%%

-- pv_equiv track=rewrite | github.com/igorjplino/PythonSolutionsExercises | Chapter1/Reinforcement/r1.6.py | sum_odd_squares
-- ===== SOURCE A (Python) =====
-- def sum_odd_squares(k):
--     sum = 0
--     if k <= 0:
--         return sum
--     for i in range(1, k):
--         if i % 2 == 1:
--             sum += i * i
--     return sum
-- ===== SOURCE B (Python) =====
-- def sum_odd_squares(k):
--     # closed form: with n = max(k // 2, 0) odd numbers below k,
--     # their squares sum to n * (2n - 1) * (2n + 1) // 3
--     n = max(k // 2, 0)
--     return n * (2 * n - 1) * (2 * n + 1) // 3
-- ===== Notes on version B (the rewrite author's own statement) =====
-- stated objective: faster
-- what changed: Replaced the O(k) loop over range(1,k) by the closed-form formula n(2n-1)(2n+1)/3 with n = max(k//2, 0).
import Mathlib
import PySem

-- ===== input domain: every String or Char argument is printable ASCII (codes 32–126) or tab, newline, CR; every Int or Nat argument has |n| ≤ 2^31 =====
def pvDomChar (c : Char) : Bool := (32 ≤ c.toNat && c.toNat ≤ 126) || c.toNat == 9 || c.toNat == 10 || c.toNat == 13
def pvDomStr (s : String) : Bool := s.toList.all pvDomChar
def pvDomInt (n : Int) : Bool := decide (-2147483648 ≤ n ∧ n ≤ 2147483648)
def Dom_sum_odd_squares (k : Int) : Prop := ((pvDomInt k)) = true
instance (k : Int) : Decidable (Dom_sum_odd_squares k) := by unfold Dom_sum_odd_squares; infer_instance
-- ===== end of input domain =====

-- B replaces A's O(k) loop by the closed form n(2n-1)(2n+1)//3 with n = max(k//2, 0) (faster).

-- ===== PORT A =====
def sum_odd_squares (k : Int) : Int :=
  let sum : Int := 0
  if k ≤ 0 then sum
  else
    (PySem.List.pyRange 1 k 1).foldl
      (fun s i => if PySem.Int.mod i 2 = 1 then s + i * i else s) sum

-- ===== PORT B =====
def sum_odd_squares_alt (k : Int) : Int :=
  let n : Int := max (PySem.Int.floordiv k 2) 0
  PySem.Int.floordiv (n * (2 * n - 1) * (2 * n + 1)) 3

-- ===== PRECONDITION & SPEC =====
def Spec_sum_odd_squares (k : Int) (out : Int) : Prop := out = sum_odd_squares_alt k
instance (k : Int) (out : Int) : Decidable (Spec_sum_odd_squares k out) := by unfold Spec_sum_odd_squares; infer_instance

-- ===== CLAIM (what is proved, stated in full; the proofs are below) =====
def Claim_equal_sum_odd_squares : Prop := ∀ (k : Int), Dom_sum_odd_squares k → Spec_sum_odd_squares k (sum_odd_squares k)

-- ===== LEMMAS AND PROOFS =====

-- loop characterisation: three times A's loop value over range(1,m) equals n(2n-1)(2n+1), n = m/2
theorem pv_loop_key (m : Nat) :
    3 * ((PySem.List.pyRange 1 (m : Int) 1).foldl
      (fun s i => if PySem.Int.mod i 2 = 1 then s + i * i else s) 0)
    = ((m / 2 : Nat) : Int) * (2 * ((m / 2 : Nat) : Int) - 1) * (2 * ((m / 2 : Nat) : Int) + 1) := by
  induction m with
  | zero => simp [PySem.List.pyRange]
  | succ m ih =>
    rcases Nat.eq_zero_or_pos m with hm0 | hmpos
    · subst hm0
      simp [PySem.List.pyRange]
    · have h1 : (1 : Int) ≤ (m : Int) := by exact_mod_cast hmpos
      have hsr : PySem.List.pyRange 1 ((m : Int) + 1) 1
          = PySem.List.pyRange 1 (m : Int) 1 ++ [(m : Int)] :=
        PySem.List.pyRange_one_succ_right h1
      have hcast : ((m + 1 : Nat) : Int) = (m : Int) + 1 := by push_cast; ring
      rw [hcast, hsr, List.foldl_append]
      have hmod : PySem.Int.mod (m : Int) 2 = ((m % 2 : Nat) : Int) := by
        exact_mod_cast PySem.Int.mod_natCast m 2
      set S : Int := (PySem.List.pyRange 1 (m : Int) 1).foldl
        (fun s i => if PySem.Int.mod i 2 = 1 then s + i * i else s) 0 with hS
      simp only [List.foldl_cons, List.foldl_nil]
      rcases Nat.even_or_odd m with ⟨t, ht⟩ | ⟨t, ht⟩
      · -- m = 2t even: no addition, n unchanged
        have hmo : m % 2 = 0 := by omega
        have hdiv : (m + 1) / 2 = m / 2 := by omega
        rw [hmod, hmo, hdiv]
        simp only [Nat.cast_zero]
        rw [if_neg (by decide)]
        exact ih
      · -- m = 2t+1 odd: add m², n grows by one
        have hmo : m % 2 = 1 := by omega
        rw [hmod, hmo]
        simp only [Nat.cast_one, if_pos]
        have h2 : (m + 1) / 2 = t + 1 := by omega
        have h3 : m / 2 = t := by omega
        rw [h2]
        rw [h3] at ih
        have hmt : (m : Int) = 2 * (t : Int) + 1 := by exact_mod_cast congrArg Nat.cast ht
        push_cast
        linear_combination ih + (6 * (t:Int) + 3 + 3 * (m:Int)) * hmt

-- ===== VERDICT (by name: the statement is the Claim_ definition above) =====
theorem sum_odd_squares_spec : Claim_equal_sum_odd_squares := by
  intro k _
  unfold Spec_sum_odd_squares
  by_cases hk : k ≤ 0
  · have hfd : PySem.Int.floordiv k 2 = k / 2 := PySem.Int.floordiv_eq_ediv_of_pos (by norm_num)
    have hmax : max (PySem.Int.floordiv k 2) 0 = 0 := by rw [hfd]; omega
    simp only [sum_odd_squares_alt, sum_odd_squares, hmax, if_pos hk]
    norm_num [PySem.Int.floordiv]
  · push Not at hk
    obtain ⟨m, rfl⟩ : ∃ m : Nat, k = (m : Int) := ⟨k.toNat, by omega⟩
    have hfd : PySem.Int.floordiv (m : Int) 2 = ((m / 2 : Nat) : Int) := by
      exact_mod_cast PySem.Int.floordiv_natCast m 2
    have hmax : max (PySem.Int.floordiv (m : Int) 2) 0 = ((m / 2 : Nat) : Int) := by
      rw [hfd]; exact max_eq_left (by positivity)
    have hkey := pv_loop_key m
    simp only [sum_odd_squares_alt, sum_odd_squares, hmax, if_neg (not_le.mpr hk)]
    rw [← hkey, PySem.Int.floordiv_eq_ediv_of_pos (by norm_num : (0:Int) < 3),
      Int.mul_ediv_cancel_left _ (by norm_num)]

%%

Begin with the line that has "-- ===== PORT B" in the listing above and end after the line that has "-- ===== CLAIM"; output those lines exactly.

-- ===== PORT B =====
def sum_odd_squares_alt (k : Int) : Int :=
  let n : Int := max (PySem.Int.floordiv k 2) 0
  PySem.Int.floordiv (n * (2 * n - 1) * (2 * n + 1)) 3

-- ===== PRECONDITION & SPEC =====
def Spec_sum_odd_squares (k : Int) (out : Int) : Prop := out = sum_odd_squares_alt k
instance (k : Int) (out : Int) : Decidable (Spec_sum_odd_squares k out) := by unfold Spec_sum_odd_squares; infer_instance

-- ===== CLAIM (what is proved, stated in full; the proofs are below) =====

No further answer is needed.